Closed Bug 969722 Opened 6 years ago Closed 6 years ago

PJS: Inline the self-hosted parts of the scheduler

Categories

(Core :: JavaScript Engine: JIT, defect)

defect
Not set

Tracking

()

RESOLVED FIXED
mozilla30

People

(Reporter: shu, Assigned: shu)

References

Details

Attachments

(3 files, 5 obsolete files)

With bug 968524 landed the self-hosted parts can now be inlined.
Depends on: 968524
Assignee: nobody → shu
Status: NEW → ASSIGNED
Attached patch Part 2: Inline ForkJoinGetSlice. (obsolete) — Splinter Review
WIP.
Comment on attachment 8375322 [details] [diff] [review]
Part 1: Refactor how ThreadPoolWorkers are accessed for ease of inlining.

Review of attachment 8375322 [details] [diff] [review]:
-----------------------------------------------------------------

r+ -- the comments are just questions, I figure you know where you're going with this :)

::: js/src/vm/ThreadPool.h
@@ +78,5 @@
> +    uint32_t id() const {
> +        return workerId_;
> +    }
> +
> +    void submitSlices(uint16_t sliceFrom, uint16_t sliceTo) {

Can we make this non-public somehow? Or do we expect self-hosted code to be calling it?

@@ +87,5 @@
> +    // Get the next slice; work stealing happens here if work stealing is
> +    // on. Returns false if there are no more slices to hand out.
> +    //
> +    // Implemented in ThreadPoolWorker and ThreadPoolMainWorker.
> +    virtual bool getSlice(uint16_t *sliceId) = 0;

Do we really want to pay the price of virtual dispatch here?
Attachment #8375322 - Flags: review?(nmatsakis) → review+
Unified the worker classes.
Attachment #8376563 - Flags: review?(nmatsakis)
Attachment #8375322 - Attachment is obsolete: true
Attached patch Part 2: Inline ForkJoinGetSlice. (obsolete) — Splinter Review
Lots of files changed, but the meat is in CodeGenerator-x86-shared.cpp's
JitRuntime::generateForkJoinGetSliceStub.
Attachment #8376644 - Flags: review?(nmatsakis)
Attachment #8375323 - Attachment is obsolete: true
I'm seeing a slight speedup on mandelbrot:

MANDELBROT PARALLEL AVERAGE  : 92.66666666666667
vs
MANDELBROT PARALLEL AVERAGE  : 104

We can now accomodate more slices though, so we have more freedom to tweak the
computation for # of slices.
Comment on attachment 8376563 [details] [diff] [review]
Part 1: Refactor how ThreadPoolWorkers are accessed for ease of inlining. v2

Review of attachment 8376563 [details] [diff] [review]:
-----------------------------------------------------------------

Unifying the two worker types seems like a win.

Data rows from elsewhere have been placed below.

-- pv_equiv track=rewrite | github.com/Legomanalec/mutab | Sandbox/MidiToTabOptions.py | convert_array_to_tab
-- ===== SOURCE A (Python) =====
-- def convert_array_to_tab(tab_array):
--     strings = ['e', 'B', 'G', 'D', 'A', 'E']
--     tab_string = ''
--     for string in strings:
--         tab_string += string + '|'
--         for i in range(len(tab_array)):
--             if string in tab_array[i]:
--                 tab_string += tab_array[i][1:] + '-' if int(tab_array[i][1:]) > 9 else tab_array[i][1:] + '--'
--             else:
--                 tab_string += '---'
--         tab_string += '\n'
--     return tab_string
-- ===== SOURCE B (Python) =====
-- def convert_array_to_tab(tab_array):
--     letters = ['e', 'B', 'G', 'D', 'A', 'E']
--     rows = [[] for _ in letters]
--     for elem in tab_array:
--         fret = elem[1:]
--         for letter, row in zip(letters, rows):
--             row.append((fret + '-' if int(fret) > 9 else fret + '--') if letter in elem else '---')
--     return ''.join(letter + '|' + ''.join(row) + '\n' for letter, row in zip(letters, rows))
-- ===== Notes on version B (the rewrite author's own statement) =====
-- stated objective: alternative
-- what changed: A concatenates one full output line at a time, scanning tab_array once per string (letter-major, 6 repeated scans building a flat string); B makes a single element-major pass that extends a 6-row grid column by column and only at the end joins each row into a line.
import Mathlib
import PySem

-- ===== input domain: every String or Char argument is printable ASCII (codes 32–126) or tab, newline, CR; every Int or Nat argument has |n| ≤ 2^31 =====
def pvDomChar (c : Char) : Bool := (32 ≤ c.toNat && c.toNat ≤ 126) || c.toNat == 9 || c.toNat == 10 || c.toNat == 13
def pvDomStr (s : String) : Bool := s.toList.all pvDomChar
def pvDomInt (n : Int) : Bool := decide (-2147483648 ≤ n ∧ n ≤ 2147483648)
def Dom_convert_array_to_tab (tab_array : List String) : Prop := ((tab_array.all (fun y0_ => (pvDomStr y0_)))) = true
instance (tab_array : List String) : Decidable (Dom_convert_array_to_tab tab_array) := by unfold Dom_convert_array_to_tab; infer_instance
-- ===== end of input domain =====

-- B builds a 6-row grid in one element-major pass and joins the rows at the end,
-- instead of A's letter-major string concatenation with six scans of tab_array.

-- ===== PORT A =====
def convert_array_to_tab (tab_array : List String) : String :=
  let strings := ["e", "B", "G", "D", "A", "E"]
  let tab_string := ""
  let tab_string := strings.foldl (fun tab_string string =>
    let tab_string := tab_string ++ string ++ "|"
    let tab_string := (PySem.List.pyRange 0 (PySem.List.len tab_array) 1).foldl
      (fun tab_string i =>
        if PySem.Str.isIn string (PySem.List.pyGetD tab_array i "") then
          tab_string ++
            (if (PySem.Int.ofStr? (PySem.Str.slice (PySem.List.pyGetD tab_array i "") (some 1) none)).getD 0 > 9
              then PySem.Str.slice (PySem.List.pyGetD tab_array i "") (some 1) none ++ "-"
              else PySem.Str.slice (PySem.List.pyGetD tab_array i "") (some 1) none ++ "--")
        else
          tab_string ++ "---") tab_string
    tab_string ++ "\n") tab_string
  tab_string

-- ===== PORT B =====
def convert_array_to_tab_alt (tab_array : List String) : String :=
  let letters := ["e", "B", "G", "D", "A", "E"]
  let rows : List (List String) := letters.map (fun _ => [])
  let rows := tab_array.foldl (fun rows elem =>
    let fret := PySem.Str.slice elem (some 1) none
    List.zipWith (fun letter row =>
      row ++ [if PySem.Str.isIn letter elem then
                (if (PySem.Int.ofStr? fret).getD 0 > 9 then fret ++ "-" else fret ++ "--")
              else "---"]) letters rows) rows
  PySem.Str.join "" ((List.zip letters rows).map
    (fun p => p.1 ++ "|" ++ PySem.Str.join "" p.2 ++ "\n"))

-- ===== PRECONDITION & SPEC =====
-- Pre_ excludes exactly the inputs where Python A raises ValueError: an element that
-- contains one of the six string letters but whose tail elem[1:] is not a valid int literal.
def Pre_convert_array_to_tab (tab_array : List String) : Prop :=
  ∀ s ∈ tab_array,
    (PySem.Str.isIn "e" s = true ∨ PySem.Str.isIn "B" s = true ∨ PySem.Str.isIn "G" s = true ∨
     PySem.Str.isIn "D" s = true ∨ PySem.Str.isIn "A" s = true ∨ PySem.Str.isIn "E" s = true) →
    (PySem.Int.ofStr? (PySem.Str.slice s (some 1) none)).isSome = true
instance (tab_array : List String) : Decidable (Pre_convert_array_to_tab tab_array) := by
  unfold Pre_convert_array_to_tab; infer_instance

def pvWitness_convert_array_to_tab : List String := ["e10", "B3", "x7"]

def Spec_convert_array_to_tab (tab_array : List String) (out : String) : Prop := out = convert_array_to_tab_alt tab_array
instance (tab_array : List String) (out : String) : Decidable (Spec_convert_array_to_tab tab_array out) := by unfold Spec_convert_array_to_tab; infer_instance

-- ===== CLAIM (what is proved, stated in full; the proofs are below) =====
def Claim_equal_convert_array_to_tab : Prop := ∀ (tab_array : List String), Dom_convert_array_to_tab tab_array → Pre_convert_array_to_tab tab_array → Spec_convert_array_to_tab tab_array (convert_array_to_tab tab_array)

-- ===== LEMMAS AND PROOFS =====

-- the per-cell value both programs produce for one (letter, element) pair
def pvCell (letter elem : String) : String :=
  if PySem.Str.isIn letter elem then
    (if (PySem.Int.ofStr? (PySem.Str.slice elem (some 1) none)).getD 0 > 9
      then PySem.Str.slice elem (some 1) none ++ "-"
      else PySem.Str.slice elem (some 1) none ++ "--")
  else "---"

-- A's inner loop, already converted from index form to a fold over the list
theorem pvA_fold_toList (l : String) (xs : List String) (acc : String) :
    (xs.foldl (fun ts elem =>
      if PySem.Str.isIn l elem then
        ts ++ (if (PySem.Int.ofStr? (PySem.Str.slice elem (some 1) none)).getD 0 > 9
          then PySem.Str.slice elem (some 1) none ++ "-"
          else PySem.Str.slice elem (some 1) none ++ "--")
      else ts ++ "---") acc).toList
    = acc.toList ++ (xs.map (fun e => (pvCell l e).toList)).flatten := by
  induction xs generalizing acc with
  | nil => simp
  | cons x xs ih =>
    simp only [List.foldl_cons, List.map_cons, List.flatten_cons]
    rw [ih]
    by_cases h : PySem.Chars.isIn l.toList x.toList = true <;> simp [pvCell, h]

-- A's inner loop in its pyRange/pyGetD index form
theorem pvA_row (xs : List String) (l acc : String) :
    (PySem.List.pyRange 0 (PySem.List.len xs) 1).foldl
      (fun ts i =>
        if PySem.Str.isIn l (PySem.List.pyGetD xs i "") then
          ts ++ (if (PySem.Int.ofStr? (PySem.Str.slice (PySem.List.pyGetD xs i "") (some 1) none)).getD 0 > 9
            then PySem.Str.slice (PySem.List.pyGetD xs i "") (some 1) none ++ "-"
            else PySem.Str.slice (PySem.List.pyGetD xs i "") (some 1) none ++ "--")
        else ts ++ "---") acc
    = acc ++ String.ofList ((xs.map (fun e => (pvCell l e).toList)).flatten) := by
  apply String.toList_inj.mp
  rw [PySem.List.len_eq,
      PySem.List.foldl_pyRange_zero_pyGetD' xs ""
        (fun ts elem =>
          if PySem.Str.isIn l elem then
            ts ++ (if (PySem.Int.ofStr? (PySem.Str.slice elem (some 1) none)).getD 0 > 9
              then PySem.Str.slice elem (some 1) none ++ "-"
              else PySem.Str.slice elem (some 1) none ++ "--")
          else ts ++ "---") acc,
      pvA_fold_toList]
  simp

theorem pvZipWith_map {α β : Type} (f : α → β → β) (letters : List α) (g : α → β) :
    List.zipWith f letters (letters.map g) = letters.map (fun l => f l (g l)) := by
  induction letters with
  | nil => rfl
  | cons a as ihl => simp [ihl]

-- B's grid pass fills row r with exactly the cells of letter r
theorem pvB_rows (letters : List String) (xs : List String) (g : String → List String) :
    xs.foldl (fun rows elem =>
      List.zipWith (fun letter row =>
        row ++ [if PySem.Str.isIn letter elem then
                  (if (PySem.Int.ofStr? (PySem.Str.slice elem (some 1) none)).getD 0 > 9
                    then PySem.Str.slice elem (some 1) none ++ "-"
                    else PySem.Str.slice elem (some 1) none ++ "--")
                else "---"]) letters rows) (letters.map g)
    = letters.map (fun l => g l ++ xs.map (pvCell l)) := by
  induction xs generalizing g with
  | nil => simp
  | cons x xs ih =>
    simp only [List.foldl_cons]
    rw [pvZipWith_map]
    rw [ih]
    simp [pvCell]

theorem pvJoin_nil_cons (p : List Char) (cs : List (List Char)) :
    PySem.Chars.join [] (p :: cs) = p ++ PySem.Chars.join [] cs := by
  cases cs <;> simp [PySem.Chars.join_singleton, PySem.Chars.join_cons_cons, PySem.Chars.join_nil]

theorem pvJoin_nil_flatten (cs : List (List Char)) :
    PySem.Chars.join [] cs = cs.flatten := by
  induction cs with
  | nil => simp [PySem.Chars.join_nil]
  | cons p cs ih => rw [pvJoin_nil_cons, ih, List.flatten_cons]

theorem convert_array_to_tab_eq_alt (xs : List String) :
    convert_array_to_tab xs = convert_array_to_tab_alt xs := by
  unfold convert_array_to_tab convert_array_to_tab_alt
  dsimp only
  rw [pvB_rows]
  simp only [List.foldl_cons, List.foldl_nil]
  rw [pvA_row, pvA_row, pvA_row, pvA_row, pvA_row, pvA_row]
  apply String.toList_inj.mp
  simp [PySem.Str.toList_join, pvJoin_nil_flatten, Function.comp_def]

-- ===== VERDICT (by name: the statement is the Claim_ definition above) =====
theorem convert_array_to_tab_spec : Claim_equal_convert_array_to_tab := by
  intro xs _ _
  unfold Spec_convert_array_to_tab
  exact convert_array_to_tab_eq_alt xs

::: js/src/vm/ThreadPool.cpp
@@ +169,5 @@
>      do {
>          if (!pool_->hasWork())
>              return false;
>  
> +        // Add one to add the main thread into the mix.

This comment seems out of date.

@@ +174,1 @@
>          victim = pool_->workers_[rand() % pool_->numWorkers()];

From the man page:

The function rand() is not reentrant or thread-safe, since it uses hidden state that is modified on each call. This might just be the seed value to be used by the next call, or it might be something more elaborate. In order to get reproducible behavior in a threaded application, this state must be made explicit; this can be done using the reentrant function rand_r(). 

I suggest we call something else. Surely mozilla (or NSPR?) has a random number facility.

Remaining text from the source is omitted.